Dr. Klimas briefly just mentioned theory of "oxidative stress causing neuroinflammation." Could be that people age 40+ are depleted in antioxidants. (#LongCovid patients should definitely check out her youtube video on post-COVID treatment where she talks about this.) @NSU_INIM
Definitely a lot of mention of #MECFS today on this breakout. Also mention of #brainfog, cognitive dysfunction, discussion: is this active virus or after? (Consensus seems to be after.)
Dr. Perlman, who has worked on coronaviruses for decades, said that we didn't see something like #LongCovid in SARS and MERS. He suspects immune activation and/or vasculitis may be part of #LongCovid.
Dr. Perlman: I don't know if this is something where COVID comes and hits and leaves (they keep referring to this as hit-and-run during this workshop), or if it's a longer process.

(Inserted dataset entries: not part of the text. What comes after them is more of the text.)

-- pv_equiv track=rewrite | github.com/mrtsfn601/all-coding-challenges | algoexpert/GenerateDocument.py | generateDocument
-- ===== SOURCE A (Python) =====
-- def generateDocument(characters, document):
--     char_count = {}
--
--     for c in characters:
--         char_count[c] = char_count.get(c, 0) + 1
--
--     for c in document:
--         if c not in char_count or char_count[c] == 0:
--             return False
--         char_count[c] -= 1
--
--     return True
-- ===== SOURCE B (Python) =====
-- def generateDocument(characters, document):
--     # count-and-compare: each distinct document character must be at least
--     # as frequent in characters as in document (no decrementing counter)
--     return all(characters.count(c) >= document.count(c) for c in set(document))
-- ===== Notes on version B (the rewrite author's own statement) =====
-- stated objective: simpler
-- what changed: Replaces the dict-building count-then-decrement loop with early return by a one-line threshold comparison: for each distinct document character, its count in characters must be >= its count in document.
import Mathlib
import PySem

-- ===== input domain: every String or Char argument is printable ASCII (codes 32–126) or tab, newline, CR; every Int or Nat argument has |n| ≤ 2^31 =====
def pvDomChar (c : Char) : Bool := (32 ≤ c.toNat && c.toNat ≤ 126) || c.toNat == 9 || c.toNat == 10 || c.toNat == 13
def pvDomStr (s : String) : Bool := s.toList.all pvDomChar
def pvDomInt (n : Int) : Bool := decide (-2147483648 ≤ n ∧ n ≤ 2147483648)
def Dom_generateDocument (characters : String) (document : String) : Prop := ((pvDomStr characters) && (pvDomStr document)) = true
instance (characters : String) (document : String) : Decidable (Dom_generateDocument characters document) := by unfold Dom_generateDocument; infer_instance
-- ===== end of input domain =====

-- B replaces A's count-then-decrement dict loop by a per-distinct-character threshold comparison (simpler).

-- ===== PORT A =====
-- the second loop of A: consume the document, decrementing the counter, with early return False
def genGo (d : PySem.Dict Char Int) : List Char → Bool
  | [] => true
  | c :: rest =>
    if !d.contains c || d.getD c 0 == 0 then false
    else genGo (d.insert c (d.getD c 0 - 1)) rest

def generateDocument (characters : String) (document : String) : Bool :=
  let charCount := characters.toList.foldl (fun d c => d.insert c (d.getD c 0 + 1)) PySem.Dict.empty
  genGo charCount document.toList

-- ===== PORT B =====
-- all(characters.count(c) >= document.count(c) for c in set(document));
-- s.count(c) for a single character is the count of that code point in s.toList (exact)
def generateDocument_alt (characters : String) (document : String) : Bool :=
  (PySem.Set.ofList document.toList).all
    (fun c => decide (document.toList.count c ≤ characters.toList.count c))

-- ===== PRECONDITION & SPEC =====
def Spec_generateDocument (characters : String) (document : String) (out : Bool) : Prop := out = generateDocument_alt characters document
instance (characters : String) (document : String) (out : Bool) : Decidable (Spec_generateDocument characters document out) := by unfold Spec_generateDocument; infer_instance

-- ===== CLAIM (what is proved, stated in full; the proofs are below) =====
def Claim_equal_generateDocument : Prop := ∀ (characters : String) (document : String), Dom_generateDocument characters document → Spec_generateDocument characters document (generateDocument characters document)

-- ===== LEMMAS AND PROOFS =====

-- loop invariant: with d holding cs.count x - p.count x for every x (p = consumed prefix),
-- genGo succeeds iff every character's total demand stays within supply
lemma genGo_spec (cs : List Char) : ∀ (ds : List Char) (d : PySem.Dict Char Int) (p : List Char),
    (∀ x, d.getD x 0 = (cs.count x : Int) - (p.count x : Int)) →
    (∀ x, d.contains x = decide (x ∈ cs)) →
    (∀ x, p.count x ≤ cs.count x) →
    (genGo d ds = true ↔ ∀ x, ds.count x + p.count x ≤ cs.count x) := by
  intro ds
  induction ds with
  | nil =>
    intro d p _ _ h3
    simp [genGo]
    intro x; exact h3 x
  | cons c rest ih =>
    intro d p h1 h2 h3
    by_cases hc : c ∈ cs
    · by_cases hz : d.getD c 0 = 0
      · -- supply exhausted for c: loop returns false, and the RHS fails at x := c
        have : genGo d (c :: rest) = false := by
          simp [genGo, hz]
        rw [this]
        simp only [Bool.false_eq_true, false_iff, not_forall, not_le]
        refine ⟨c, ?_⟩
        have := h1 c
        rw [hz] at this
        have hcc : (cs.count c : Int) = (p.count c : Int) := by omega
        simp only [List.count_cons_self]
        omega
      · -- consume one c and recurse with prefix c :: p
        have hcont : d.contains c = true := by rw [h2 c]; simp [hc]
        have hstep : genGo d (c :: rest) = genGo (d.insert c (d.getD c 0 - 1)) rest := by
          simp [genGo, hcont, hz]
        have hlt : p.count c < cs.count c := by
          have := h1 c
          have := h3 c
          omega
        rw [hstep, ih (d.insert c (d.getD c 0 - 1)) (c :: p) ?_ ?_ ?_]
        · constructor
          · intro h x
            have := h x
            simp only [List.count_cons] at *
            omega
          · intro h x
            have := h x
            simp only [List.count_cons] at *
            omega
        · intro x
          rw [PySem.Dict.getD_insert]
          by_cases hx : x = c
          · subst hx
            have := h1 x
            rw [if_pos rfl, List.count_cons_self]
            push_cast
            omega
          · rw [if_neg hx, List.count_cons_of_ne (Ne.symm hx)]
            exact h1 x
        · intro x
          rw [PySem.Dict.contains_insert, h2 x]
          by_cases hx : x = c
          · subst hx; simp [hc]
          · simp [hx]
        · intro x
          by_cases hx : x = c
          · subst hx; rw [List.count_cons_self]; omega
          · rw [List.count_cons_of_ne (Ne.symm hx)]; exact h3 x
    · -- c not among the available characters: loop returns false, RHS fails at c
      have hcont : d.contains c = false := by rw [h2 c]; simp [hc]
      have : genGo d (c :: rest) = false := by
        simp [genGo, hcont]
      rw [this]
      simp only [Bool.false_eq_true, false_iff, not_forall, not_le]
      refine ⟨c, ?_⟩
      have hcs : cs.count c = 0 := List.count_eq_zero.mpr hc
      have hp : p.count c = 0 := by have := h3 c; omega
      simp [List.count_cons_self, hcs, hp]

lemma alt_iff (cs ds : List Char) :
    ((PySem.Set.ofList ds).all (fun c => decide (ds.count c ≤ cs.count c)) = true)
      ↔ ∀ x, ds.count x ≤ cs.count x := by
  rw [List.all_eq_true]
  constructor
  · intro h x
    by_cases hx : x ∈ ds
    · have := h x (by rw [PySem.Set.mem_ofList]; exact hx)
      simpa using this
    · simp [List.count_eq_zero.mpr hx]
  · intro h x _
    simpa using h x

-- ===== VERDICT (by name: the statement is the Claim_ definition above) =====
theorem generateDocument_spec : Claim_equal_generateDocument := by
  intro characters document _
  unfold Spec_generateDocument generateDocument generateDocument_alt
  rw [Bool.eq_iff_iff]
  rw [PySem.Dict.foldl_insert_getD_add_one_eq_counter]
  rw [genGo_spec characters.toList document.toList (PySem.Dict.counter characters.toList) []
      (fun x => by simp [PySem.Dict.getD_counter])
      (fun x => by rw [PySem.Dict.contains_counter]; simp)
      (fun x => by simp)]
  rw [alt_iff]
  constructor
  · intro h x; simpa using h x
  · intro h x; simpa using h x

It's definitely different than after SARS and MERS.
Dr. Nath: Do you think the reason we don't find the virus in the other organ systems is because there's no viremia at all?
Dr. Komaroff, leading the breakout: A lot of support that this is largely an endothelial cell function disease. Does anyone disagree?
Eva Feldman: Talking about #dysautonomia presenting with fatigue, brain fog, headache etc. Please let's not neglect that there may be a lot of #dysautonomia contributing to these symptoms. Let's be careful not to put all of these into one box.
What do you think mediates the dysautonomia, Dr. Feldman? Dr. Feldman asked Dr. Nath if they had autopsies from @NIHClinicalCntr. (Dr. Nath has been leading the #MECFS @IRPatNIH study which also looked at dysautonomia at NIH clinical center.)
(I missed live tweeting some of Dr. Nath's response because I had to stop to drink some @liquidiv because my #POTS is not happy I'm up this early using my brain)
CDC Dr. Sejvar: How does COVID cause neurologic disease –– we're currently limited to testing CSF right now. CDC is trying it's best to psuedo-standardize some assays right now. Question to group: how do we go about looking at the virus in the CSF from PCR/antibody perspective?
Answer: (I can't see who's talking, they must be off screen): Look for proteins instead of active virus. We need to spend more time in proteomic studies.

This from a doctor with experience in acute and post-acute COVID.
Dr. Komaroff (leading breakout group): are there animal models that should be used with post-COVID neurologic disease?

Dr. Perlman: My lab has spent a lot of time looking at coronaviruses and neural infection with them. [Summarizing:] We are working on it.
Dr. Perlman: Nothing we can hang our hats on yet. No perfect models yet.

With SARS-COV2, it's clearly different than SARS.
Dr. Klimas is excited about Dr. Perlman's work. In #MECFS, we have yet to establish an animal model in 30 years of trying. It would be very interesting with this particular infection (COVID), if it drove systemically or neurologically, it could be a good animal model for #MECFS.
Dr. Klimas: the animals give us the opportunity to understand the #LongCovid in the 2 years, 3 years, 5 years modeled out. People with #MECFS in the first 3 years have a different signature than people 3+ years.

Please think about how you might intervene early with #LongCovid
Dr. Walitt (NIH): about animal models themselves –– we're talking about infecting animals to see what happens. But do we have testing to capture #LongCovid in these animals? Can we do autonomic testing, peripheral neuropathy testing on animals? How to test brain fog in a rodent?
Dr. Feldman said they can do that at their lab (which is NIH funded.) But question is, we don't know what animal model to use? (Like, which animal.)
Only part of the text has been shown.